Collected data:
-- pv_equiv track=rewrite | github.com/ranjan-p-mishra/ThesisBDS | predictor.py | _expand_cols
-- ===== SOURCE A (Python) =====
-- from typing import List, Dict, Tuple
--
-- def _canon(name: str) -> str:
--     """Canonicalize column names"""
--     return name.lower().replace("-", "_").replace("=", "_").replace(" ", "_")
--
-- def _expand_cols(bases: List[str], all_cols: List[str]) -> List[str]:
--     """Expand column patterns to actual column names"""
--     canon_map = {_canon(c): c for c in all_cols}
--     out = []
--     for base in bases:
--         key = _canon(base)
--         if key in canon_map:
--             out.append(canon_map[key])
--             continue
--         matches = [c for c in all_cols if _canon(c).startswith(key)]
--         if not matches:
--             raise KeyError(f"{base!r} not found in dataset columns")
--         out.extend(matches)
--     return list(dict.fromkeys(out))
-- ===== SOURCE B (Python) =====
-- from typing import List
--
-- def _canon(name: str) -> str:
--     """Canonicalize column names"""
--     return name.lower().replace("-", "_").replace("=", "_").replace(" ", "_")
--
-- def _expand_cols(bases: List[str], all_cols: List[str]) -> List[str]:
--     """Expand column patterns to actual column names.
--
--     One preprocessing pass builds an exact-canon dict and a prefix index
--     mapping every prefix of every column's canon to the matching columns
--     (in original column order), so each base is answered by dict lookups
--     instead of a scan over all_cols."""
--     exact = {}
--     prefix_map = {}
--     for c in all_cols:
--         k = _canon(c)
--         exact[k] = c
--         for j in range(len(k) + 1):
--             prefix_map.setdefault(k[:j], []).append(c)
--     out = []
--     for base in bases:
--         key = _canon(base)
--         if key in exact:
--             out.append(exact[key])
--             continue
--         matches = prefix_map.get(key, [])
--         if not matches:
--             raise KeyError(f"{base!r} not found in dataset columns")
--         out.extend(matches)
--     return list(dict.fromkeys(out))
-- ===== Notes on version B (the rewrite author's own statement) =====
-- stated objective: alternative
-- what changed: B builds in one preprocessing pass a hash index from every prefix of every column's canonical name to its matching columns (plus the exact-canon dict), so each base is answered by two dict lookups instead of re-canonicalizing and scanning all columns per base; per-base cost drops at the price of O(total canon chars) preprocessing.
import Mathlib
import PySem

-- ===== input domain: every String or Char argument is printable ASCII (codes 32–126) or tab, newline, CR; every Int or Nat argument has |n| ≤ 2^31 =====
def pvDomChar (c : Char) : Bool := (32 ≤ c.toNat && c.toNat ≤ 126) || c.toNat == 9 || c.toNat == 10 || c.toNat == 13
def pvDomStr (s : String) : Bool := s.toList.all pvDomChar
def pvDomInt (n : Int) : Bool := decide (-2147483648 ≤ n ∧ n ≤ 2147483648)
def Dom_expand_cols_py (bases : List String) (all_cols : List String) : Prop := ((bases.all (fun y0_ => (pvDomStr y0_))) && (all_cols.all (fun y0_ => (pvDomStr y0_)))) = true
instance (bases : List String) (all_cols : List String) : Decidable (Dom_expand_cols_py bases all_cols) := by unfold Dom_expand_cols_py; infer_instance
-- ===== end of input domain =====

-- B replaces A's per-base scan over all_cols with a prefix index built in one
-- preprocessing pass (every prefix of every column's canon → matching columns),
-- so each base is answered by dict lookups (alternative algorithm, same values).

-- ===== PORT A =====
-- helper _canon, shared verbatim by both Pythons
def pyCanon (name : String) : String :=
  PySem.Str.replace (PySem.Str.replace (PySem.Str.replace (PySem.Str.lower name) "-" "_") "=" "_") " " "_"

def expand_cols_py (bases : List String) (all_cols : List String) : List String :=
  -- canon_map = {_canon(c): c for c in all_cols}
  let canon_map : PySem.Dict String String :=
    all_cols.foldl (fun d c => d.insert (pyCanon c) c) PySem.Dict.empty
  -- for base in bases: exact hit appends canon_map[key], else the prefix scan
  let out : List String :=
    bases.foldl (fun out base =>
      match canon_map.get? (pyCanon base) with
      | some v => out ++ [v]
      | none =>
          -- matches = [c for c in all_cols if _canon(c).startswith(key)];
          -- matches = [] is the KeyError case, excluded by Pre_
          out ++ all_cols.filter (fun c => PySem.Str.startswith (pyCanon c) (pyCanon base))) []
  -- list(dict.fromkeys(out))
  PySem.List.dedup out

-- ===== PORT B =====
def expand_cols_py_alt (bases : List String) (all_cols : List String) : List String :=
  -- one pass over all_cols: exact dict and the prefix index
  -- (prefix_map.setdefault(k[:j], []).append(c) is Dict.modify with default [])
  let st : PySem.Dict String String × PySem.Dict String (List String) :=
    all_cols.foldl (fun st c =>
      (st.1.insert (pyCanon c) c,
       (PySem.List.pyRange 0 (PySem.Str.len (pyCanon c) + 1) 1).foldl
         (fun m j => m.modify (PySem.Str.slice (pyCanon c) none (some j)) [] (fun v => v ++ [c])) st.2))
      (PySem.Dict.empty, PySem.Dict.empty)
  let out : List String :=
    bases.foldl (fun out base =>
      match st.1.get? (pyCanon base) with
      | some v => out ++ [v]
      | none =>
          -- matches = prefix_map.get(key, []); empty = the KeyError case, excluded by Pre_
          out ++ st.2.getD (pyCanon base) []) []
  PySem.List.dedup out

-- ===== PRECONDITION & SPEC =====
-- Pre_ excludes exactly the inputs on which Python A raises KeyError: some base
-- whose canon is neither the canon of a column nor a prefix of one.
def Pre_expand_cols_py (bases : List String) (all_cols : List String) : Prop :=
  ∀ base ∈ bases, ∃ c ∈ all_cols, PySem.Str.startswith (pyCanon c) (pyCanon base) = true
instance (bases : List String) (all_cols : List String) : Decidable (Pre_expand_cols_py bases all_cols) := by unfold Pre_expand_cols_py; infer_instance

def pvWitness_expand_cols_py : List String × List String := (["Col-A", "col"], ["Col-A", "Col-B", "other"])

def Spec_expand_cols_py (bases : List String) (all_cols : List String) (out : List String) : Prop := out = expand_cols_py_alt bases all_cols
instance (bases : List String) (all_cols : List String) (out : List String) : Decidable (Spec_expand_cols_py bases all_cols out) := by unfold Spec_expand_cols_py; infer_instance

-- ===== CLAIM (what is proved, stated in full; the proofs are below) =====
def Claim_equal_expand_cols_py : Prop := ∀ (bases : List String) (all_cols : List String), Dom_expand_cols_py bases all_cols → Pre_expand_cols_py bases all_cols → Spec_expand_cols_py bases all_cols (expand_cols_py bases all_cols)

-- ===== LEMMAS AND PROOFS =====

-- s[:j] == key (String) is take j == key (List Char)
lemma sliceBeq (k key : String) (j : Nat) :
    (PySem.Str.slice k none (some (j : Int)) == key) = (k.toList.take j == key.toList) := by
  by_cases h : k.toList.take j = key.toList
  · have hs : PySem.Str.slice k none (some (j : Int)) = key := by
      apply String.ext
      simpa [PySem.Str.toList_slice, PySem.Chars.slice_eq_listSlice, PySem.List.slice_to_natCast] using h
    rw [hs, beq_self_eq_true]
    exact (beq_iff_eq.mpr h).symm
  · have hs : PySem.Str.slice k none (some (j : Int)) ≠ key := by
      intro he
      apply h
      rw [← he]
      simp [PySem.Str.toList_slice, PySem.Chars.slice_eq_listSlice, PySem.List.slice_to_natCast]
    rw [beq_eq_false_iff_ne.mpr hs, beq_eq_false_iff_ne.mpr h]

-- among j = 0..len cs, exactly one prefix cs.take j equals key — iff key is a prefix
lemma filter_take_beq (cs key : List Char) :
    (List.range (cs.length + 1)).filter (fun j => cs.take j == key)
      = if key <+: cs then [key.length] else [] := by
  by_cases h : key <+: cs
  · rw [if_pos h]
    have hlen : key.length ≤ cs.length := h.length_le
    have htake : cs.take key.length = key := (List.prefix_iff_eq_take.mp h).symm
    have hcongr : ∀ j ∈ List.range (cs.length + 1), (cs.take j == key) = (j == key.length) := by
      intro j hj
      rw [List.mem_range] at hj
      by_cases hje : j = key.length
      · subst hje; simp [htake]
      · have hne : cs.take j ≠ key := by
          intro he
          apply hje
          have hlj := congrArg List.length he
          rw [List.length_take] at hlj
          omega
        simp [hne, hje]
    rw [List.filter_congr hcongr, List.filter_beq,
        List.count_eq_one_of_mem List.nodup_range (List.mem_range.mpr (by omega)),
        List.replicate_one]
  · rw [if_neg h]
    rw [List.filter_eq_nil_iff]
    intro j _
    simp only [beq_iff_eq]
    intro he
    exact h (he ▸ List.take_prefix j cs)

-- effect of one column's inner prefix loop on one key of the prefix index
lemma getD_one_col (k c : String) (m : PySem.Dict String (List String)) (key : String) :
    ((PySem.List.pyRange 0 (PySem.Str.len k + 1) 1).foldl
        (fun m j => m.modify (PySem.Str.slice k none (some j)) [] (fun v => v ++ [c])) m).getD key []
      = m.getD key [] ++ (if PySem.Str.startswith k key then [c] else []) := by
  have hlen : PySem.Str.len k + 1 = ((k.toList.length + 1 : Nat) : Int) := by
    rw [PySem.Str.len_eq]; push_cast; ring
  rw [hlen, PySem.List.pyRange_zero_natCast, List.foldl_map]
  have h2 : (List.range (k.toList.length + 1)).foldl
        (fun m (j : Nat) => m.modify (PySem.Str.slice k none (some (j : Int))) [] (fun v => v ++ [c])) m
      = ((List.range (k.toList.length + 1)).map
            (fun j : Nat => (PySem.Str.slice k none (some (j : Int)), c))).foldl
          (fun m p => m.modify p.1 [] (fun v => v ++ [p.2])) m := by
    rw [List.foldl_map]
  rw [h2, PySem.Dict.getD_foldl_modify_append]
  congr 1
  rw [List.filter_map, List.map_map]
  have hc : ((fun p : String × String => p.1 == key) ∘ fun j : Nat => (PySem.Str.slice k none (some (j : Int)), c))
      = fun j : Nat => (k.toList.take j == key.toList) := by
    funext j; simp only [Function.comp]; exact sliceBeq k key j
  rw [hc, filter_take_beq k.toList key.toList, PySem.Str.startswith_eq]
  by_cases hp : key.toList <+: k.toList
  · rw [if_pos hp, if_pos ((PySem.Chars.startswith_iff _ _).mpr hp)]
    simp
  · rw [if_neg hp, if_neg (by
      intro hb
      exact hp ((PySem.Chars.startswith_iff _ _).mp hb))]
    simp

-- the whole prefix index, looked up at one key, is exactly A's filter
lemma getD_pmap (cols : List String) (m : PySem.Dict String (List String)) (key : String) :
    (cols.foldl (fun m c =>
        (PySem.List.pyRange 0 (PySem.Str.len (pyCanon c) + 1) 1).foldl
          (fun m j => m.modify (PySem.Str.slice (pyCanon c) none (some j)) [] (fun v => v ++ [c])) m) m).getD key []
      = m.getD key [] ++ cols.filter (fun c => PySem.Str.startswith (pyCanon c) key) := by
  induction cols generalizing m with
  | nil => rw [List.foldl_nil, List.filter_nil, List.append_nil]
  | cons c rest ih =>
      rw [List.foldl_cons, ih, getD_one_col, List.filter_cons]
      by_cases hs : PySem.Str.startswith (pyCanon c) key = true
      · rw [if_pos hs, if_pos hs, List.append_assoc, List.singleton_append]
      · rw [if_neg hs, if_neg hs, List.append_nil]

theorem expand_cols_eq (bases all_cols : List String) :
    expand_cols_py bases all_cols = expand_cols_py_alt bases all_cols := by
  unfold expand_cols_py expand_cols_py_alt
  dsimp only
  rw [PySem.List.foldl_prod_mk
      (f := fun (d : PySem.Dict String String) c => d.insert (pyCanon c) c)
      (g := fun (m : PySem.Dict String (List String)) c =>
        (PySem.List.pyRange 0 (PySem.Str.len (pyCanon c) + 1) 1).foldl
          (fun m j => m.modify (PySem.Str.slice (pyCanon c) none (some j)) [] (fun v => v ++ [c])) m)]
  dsimp only
  congr 1
  apply PySem.List.foldl_congr_mem
  intro out base _
  cases h : (all_cols.foldl (fun d c => d.insert (pyCanon c) c) PySem.Dict.empty).get? (pyCanon base) with
  | some v => rfl
  | none =>
      rw [getD_pmap all_cols PySem.Dict.empty (pyCanon base), PySem.Dict.getD_empty,
          List.nil_append]

-- ===== VERDICT (by name: the statement is the Claim_ definition above) =====
theorem expand_cols_py_spec : Claim_equal_expand_cols_py := by
  intro bases all_cols _ _
  unfold Spec_expand_cols_py
  exact expand_cols_eq bases all_cols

[Work to be completed]
Scan the entries above for the line containing "rw [if_pos h]", and copy it and all lines after it exactly, down to and including the line containing "have hlen : PySem.Str.len".

[Output of the task]
  · rw [if_pos h]
    have hlen : key.length ≤ cs.length := h.length_le
    have htake : cs.take key.length = key := (List.prefix_iff_eq_take.mp h).symm
    have hcongr : ∀ j ∈ List.range (cs.length + 1), (cs.take j == key) = (j == key.length) := by
      intro j hj
      rw [List.mem_range] at hj
      by_cases hje : j = key.length
      · subst hje; simp [htake]
      · have hne : cs.take j ≠ key := by
          intro he
          apply hje
          have hlj := congrArg List.length he
          rw [List.length_take] at hlj
          omega
        simp [hne, hje]
    rw [List.filter_congr hcongr, List.filter_beq,
        List.count_eq_one_of_mem List.nodup_range (List.mem_range.mpr (by omega)),
        List.replicate_one]
  · rw [if_neg h]
    rw [List.filter_eq_nil_iff]
    intro j _
    simp only [beq_iff_eq]
    intro he
    exact h (he ▸ List.take_prefix j cs)

-- effect of one column's inner prefix loop on one key of the prefix index
lemma getD_one_col (k c : String) (m : PySem.Dict String (List String)) (key : String) :
    ((PySem.List.pyRange 0 (PySem.Str.len k + 1) 1).foldl
        (fun m j => m.modify (PySem.Str.slice k none (some j)) [] (fun v => v ++ [c])) m).getD key []
      = m.getD key [] ++ (if PySem.Str.startswith k key then [c] else []) := by
  have hlen : PySem.Str.len k + 1 = ((k.toList.length + 1 : Nat) : Int) := by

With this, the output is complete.